[Start of Attachment]

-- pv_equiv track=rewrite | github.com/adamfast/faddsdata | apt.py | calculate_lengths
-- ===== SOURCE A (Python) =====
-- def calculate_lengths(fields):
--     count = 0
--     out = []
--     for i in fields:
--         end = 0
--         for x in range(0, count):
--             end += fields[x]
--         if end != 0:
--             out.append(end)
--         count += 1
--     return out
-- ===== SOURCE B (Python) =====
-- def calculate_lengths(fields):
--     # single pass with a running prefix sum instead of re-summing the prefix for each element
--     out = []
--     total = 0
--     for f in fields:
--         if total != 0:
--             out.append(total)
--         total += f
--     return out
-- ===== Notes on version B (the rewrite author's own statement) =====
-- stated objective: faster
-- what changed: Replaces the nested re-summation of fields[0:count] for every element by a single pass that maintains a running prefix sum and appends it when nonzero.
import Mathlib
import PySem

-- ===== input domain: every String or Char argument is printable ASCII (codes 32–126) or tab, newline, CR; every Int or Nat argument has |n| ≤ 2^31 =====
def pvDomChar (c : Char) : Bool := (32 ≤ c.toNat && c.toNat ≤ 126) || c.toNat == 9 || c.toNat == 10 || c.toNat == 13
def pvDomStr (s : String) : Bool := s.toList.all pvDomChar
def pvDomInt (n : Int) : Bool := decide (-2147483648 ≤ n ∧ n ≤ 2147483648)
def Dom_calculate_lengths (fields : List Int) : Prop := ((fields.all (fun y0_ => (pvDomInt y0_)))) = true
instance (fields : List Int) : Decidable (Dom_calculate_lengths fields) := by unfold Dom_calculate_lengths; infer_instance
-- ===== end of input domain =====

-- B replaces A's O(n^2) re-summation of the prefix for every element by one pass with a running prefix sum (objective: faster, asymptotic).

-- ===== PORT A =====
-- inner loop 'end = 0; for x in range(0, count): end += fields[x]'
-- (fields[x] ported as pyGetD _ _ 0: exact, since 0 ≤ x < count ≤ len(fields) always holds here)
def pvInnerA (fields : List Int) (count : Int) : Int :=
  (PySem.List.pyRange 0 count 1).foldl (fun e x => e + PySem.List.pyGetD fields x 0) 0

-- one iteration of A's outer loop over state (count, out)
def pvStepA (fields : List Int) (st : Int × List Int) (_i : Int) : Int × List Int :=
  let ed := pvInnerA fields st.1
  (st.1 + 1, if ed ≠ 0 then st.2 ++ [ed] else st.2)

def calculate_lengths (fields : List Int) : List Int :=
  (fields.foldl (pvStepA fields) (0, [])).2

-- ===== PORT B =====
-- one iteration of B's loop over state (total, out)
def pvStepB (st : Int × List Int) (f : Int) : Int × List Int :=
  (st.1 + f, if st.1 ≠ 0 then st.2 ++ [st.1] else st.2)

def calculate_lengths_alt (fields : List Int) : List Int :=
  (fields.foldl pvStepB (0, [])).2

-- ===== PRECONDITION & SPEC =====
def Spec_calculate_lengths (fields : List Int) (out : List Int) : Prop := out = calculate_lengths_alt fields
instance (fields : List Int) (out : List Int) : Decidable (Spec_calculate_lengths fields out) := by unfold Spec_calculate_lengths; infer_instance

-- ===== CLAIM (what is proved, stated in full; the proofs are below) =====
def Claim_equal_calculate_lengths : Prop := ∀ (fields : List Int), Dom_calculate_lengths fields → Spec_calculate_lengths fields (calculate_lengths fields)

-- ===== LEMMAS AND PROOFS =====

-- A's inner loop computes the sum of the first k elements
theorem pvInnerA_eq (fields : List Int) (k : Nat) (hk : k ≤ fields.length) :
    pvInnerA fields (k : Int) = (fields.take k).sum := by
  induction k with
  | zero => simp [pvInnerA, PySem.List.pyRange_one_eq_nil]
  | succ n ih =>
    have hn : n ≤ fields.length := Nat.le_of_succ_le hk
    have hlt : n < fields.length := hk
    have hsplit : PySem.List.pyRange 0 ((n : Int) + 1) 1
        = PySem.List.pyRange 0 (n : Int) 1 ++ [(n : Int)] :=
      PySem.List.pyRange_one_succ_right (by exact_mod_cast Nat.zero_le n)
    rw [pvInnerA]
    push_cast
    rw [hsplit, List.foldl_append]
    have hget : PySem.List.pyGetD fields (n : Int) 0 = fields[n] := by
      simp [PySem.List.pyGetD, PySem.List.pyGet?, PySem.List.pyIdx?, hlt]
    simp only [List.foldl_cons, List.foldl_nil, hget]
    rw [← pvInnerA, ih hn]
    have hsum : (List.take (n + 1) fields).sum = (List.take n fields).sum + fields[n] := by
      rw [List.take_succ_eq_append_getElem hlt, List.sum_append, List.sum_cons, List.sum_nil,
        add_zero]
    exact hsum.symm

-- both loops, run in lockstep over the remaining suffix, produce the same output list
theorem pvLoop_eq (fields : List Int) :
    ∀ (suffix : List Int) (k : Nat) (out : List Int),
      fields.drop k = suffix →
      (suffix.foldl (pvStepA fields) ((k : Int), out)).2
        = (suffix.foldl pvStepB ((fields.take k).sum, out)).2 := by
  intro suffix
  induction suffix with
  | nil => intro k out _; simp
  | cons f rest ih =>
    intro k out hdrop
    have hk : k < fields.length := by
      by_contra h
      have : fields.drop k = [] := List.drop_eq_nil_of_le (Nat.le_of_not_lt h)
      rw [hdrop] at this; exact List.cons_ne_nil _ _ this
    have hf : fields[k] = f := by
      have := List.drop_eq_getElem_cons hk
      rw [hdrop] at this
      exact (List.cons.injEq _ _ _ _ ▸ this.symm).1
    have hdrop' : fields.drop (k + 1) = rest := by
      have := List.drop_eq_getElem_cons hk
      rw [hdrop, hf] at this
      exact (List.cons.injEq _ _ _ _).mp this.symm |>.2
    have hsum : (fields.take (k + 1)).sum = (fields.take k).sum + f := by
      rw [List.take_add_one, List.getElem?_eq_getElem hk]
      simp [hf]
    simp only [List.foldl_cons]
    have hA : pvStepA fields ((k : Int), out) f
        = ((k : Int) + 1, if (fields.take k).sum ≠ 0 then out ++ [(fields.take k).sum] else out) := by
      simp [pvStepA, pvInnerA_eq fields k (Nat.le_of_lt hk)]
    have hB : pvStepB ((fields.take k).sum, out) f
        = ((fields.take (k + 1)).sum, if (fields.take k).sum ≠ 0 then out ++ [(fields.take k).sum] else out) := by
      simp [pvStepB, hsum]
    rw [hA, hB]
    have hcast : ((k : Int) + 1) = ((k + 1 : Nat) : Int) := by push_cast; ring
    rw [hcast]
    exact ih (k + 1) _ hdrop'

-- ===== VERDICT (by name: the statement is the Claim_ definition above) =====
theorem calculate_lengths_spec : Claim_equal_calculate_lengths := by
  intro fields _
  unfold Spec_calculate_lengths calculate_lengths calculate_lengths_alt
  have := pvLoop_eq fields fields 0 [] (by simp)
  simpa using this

[End of Attachment]

WHAT THE TASK ASKS:
Would you print each line of the listing again, unaltered?

RESPONSE TO THIS TASK:
-- pv_equiv track=rewrite | github.com/adamfast/faddsdata | apt.py | calculate_lengths
-- ===== SOURCE A (Python) =====
-- def calculate_lengths(fields):
--     count = 0
--     out = []
--     for i in fields:
--         end = 0
--         for x in range(0, count):
--             end += fields[x]
--         if end != 0:
--             out.append(end)
--         count += 1
--     return out
-- ===== SOURCE B (Python) =====
-- def calculate_lengths(fields):
--     # single pass with a running prefix sum instead of re-summing the prefix for each element
--     out = []
--     total = 0
--     for f in fields:
--         if total != 0:
--             out.append(total)
--         total += f
--     return out
-- ===== Notes on version B (the rewrite author's own statement) =====
-- stated objective: faster
-- what changed: Replaces the nested re-summation of fields[0:count] for every element by a single pass that maintains a running prefix sum and appends it when nonzero.
import Mathlib
import PySem

-- ===== input domain: every String or Char argument is printable ASCII (codes 32–126) or tab, newline, CR; every Int or Nat argument has |n| ≤ 2^31 =====
def pvDomChar (c : Char) : Bool := (32 ≤ c.toNat && c.toNat ≤ 126) || c.toNat == 9 || c.toNat == 10 || c.toNat == 13
def pvDomStr (s : String) : Bool := s.toList.all pvDomChar
def pvDomInt (n : Int) : Bool := decide (-2147483648 ≤ n ∧ n ≤ 2147483648)
def Dom_calculate_lengths (fields : List Int) : Prop := ((fields.all (fun y0_ => (pvDomInt y0_)))) = true
instance (fields : List Int) : Decidable (Dom_calculate_lengths fields) := by unfold Dom_calculate_lengths; infer_instance
-- ===== end of input domain =====

-- B replaces A's O(n^2) re-summation of the prefix for every element by one pass with a running prefix sum (objective: faster, asymptotic).

-- ===== PORT A =====
-- inner loop 'end = 0; for x in range(0, count): end += fields[x]'
-- (fields[x] ported as pyGetD _ _ 0: exact, since 0 ≤ x < count ≤ len(fields) always holds here)
def pvInnerA (fields : List Int) (count : Int) : Int :=
  (PySem.List.pyRange 0 count 1).foldl (fun e x => e + PySem.List.pyGetD fields x 0) 0

-- one iteration of A's outer loop over state (count, out)
def pvStepA (fields : List Int) (st : Int × List Int) (_i : Int) : Int × List Int :=
  let ed := pvInnerA fields st.1
  (st.1 + 1, if ed ≠ 0 then st.2 ++ [ed] else st.2)

def calculate_lengths (fields : List Int) : List Int :=
  (fields.foldl (pvStepA fields) (0, [])).2

-- ===== PORT B =====
-- one iteration of B's loop over state (total, out)
def pvStepB (st : Int × List Int) (f : Int) : Int × List Int :=
  (st.1 + f, if st.1 ≠ 0 then st.2 ++ [st.1] else st.2)

def calculate_lengths_alt (fields : List Int) : List Int :=
  (fields.foldl pvStepB (0, [])).2

-- ===== PRECONDITION & SPEC =====
def Spec_calculate_lengths (fields : List Int) (out : List Int) : Prop := out = calculate_lengths_alt fields
instance (fields : List Int) (out : List Int) : Decidable (Spec_calculate_lengths fields out) := by unfold Spec_calculate_lengths; infer_instance

-- ===== CLAIM (what is proved, stated in full; the proofs are below) =====
def Claim_equal_calculate_lengths : Prop := ∀ (fields : List Int), Dom_calculate_lengths fields → Spec_calculate_lengths fields (calculate_lengths fields)

-- ===== LEMMAS AND PROOFS =====

-- A's inner loop computes the sum of the first k elements
theorem pvInnerA_eq (fields : List Int) (k : Nat) (hk : k ≤ fields.length) :
    pvInnerA fields (k : Int) = (fields.take k).sum := by
  induction k with
  | zero => simp [pvInnerA, PySem.List.pyRange_one_eq_nil]
  | succ n ih =>
    have hn : n ≤ fields.length := Nat.le_of_succ_le hk
    have hlt : n < fields.length := hk
    have hsplit : PySem.List.pyRange 0 ((n : Int) + 1) 1
        = PySem.List.pyRange 0 (n : Int) 1 ++ [(n : Int)] :=
      PySem.List.pyRange_one_succ_right (by exact_mod_cast Nat.zero_le n)
    rw [pvInnerA]
    push_cast
    rw [hsplit, List.foldl_append]
    have hget : PySem.List.pyGetD fields (n : Int) 0 = fields[n] := by
      simp [PySem.List.pyGetD, PySem.List.pyGet?, PySem.List.pyIdx?, hlt]
    simp only [List.foldl_cons, List.foldl_nil, hget]
    rw [← pvInnerA, ih hn]
    have hsum : (List.take (n + 1) fields).sum = (List.take n fields).sum + fields[n] := by
      rw [List.take_succ_eq_append_getElem hlt, List.sum_append, List.sum_cons, List.sum_nil,
        add_zero]
    exact hsum.symm

-- both loops, run in lockstep over the remaining suffix, produce the same output list
theorem pvLoop_eq (fields : List Int) :
    ∀ (suffix : List Int) (k : Nat) (out : List Int),
      fields.drop k = suffix →
      (suffix.foldl (pvStepA fields) ((k : Int), out)).2
        = (suffix.foldl pvStepB ((fields.take k).sum, out)).2 := by
  intro suffix
  induction suffix with
  | nil => intro k out _; simp
  | cons f rest ih =>
    intro k out hdrop
    have hk : k < fields.length := by
      by_contra h
      have : fields.drop k = [] := List.drop_eq_nil_of_le (Nat.le_of_not_lt h)
      rw [hdrop] at this; exact List.cons_ne_nil _ _ this
    have hf : fields[k] = f := by
      have := List.drop_eq_getElem_cons hk
      rw [hdrop] at this
      exact (List.cons.injEq _ _ _ _ ▸ this.symm).1
    have hdrop' : fields.drop (k + 1) = rest := by
      have := List.drop_eq_getElem_cons hk
      rw [hdrop, hf] at this
      exact (List.cons.injEq _ _ _ _).mp this.symm |>.2
    have hsum : (fields.take (k + 1)).sum = (fields.take k).sum + f := by
      rw [List.take_add_one, List.getElem?_eq_getElem hk]
      simp [hf]
    simp only [List.foldl_cons]
    have hA : pvStepA fields ((k : Int), out) f
        = ((k : Int) + 1, if (fields.take k).sum ≠ 0 then out ++ [(fields.take k).sum] else out) := by
      simp [pvStepA, pvInnerA_eq fields k (Nat.le_of_lt hk)]
    have hB : pvStepB ((fields.take k).sum, out) f
        = ((fields.take (k + 1)).sum, if (fields.take k).sum ≠ 0 then out ++ [(fields.take k).sum] else out) := by
      simp [pvStepB, hsum]
    rw [hA, hB]
    have hcast : ((k : Int) + 1) = ((k + 1 : Nat) : Int) := by push_cast; ring
    rw [hcast]
    exact ih (k + 1) _ hdrop'

-- ===== VERDICT (by name: the statement is the Claim_ definition above) =====
theorem calculate_lengths_spec : Claim_equal_calculate_lengths := by
  intro fields _
  unfold Spec_calculate_lengths calculate_lengths calculate_lengths_alt
  have := pvLoop_eq fields fields 0 [] (by simp)
  simpa using this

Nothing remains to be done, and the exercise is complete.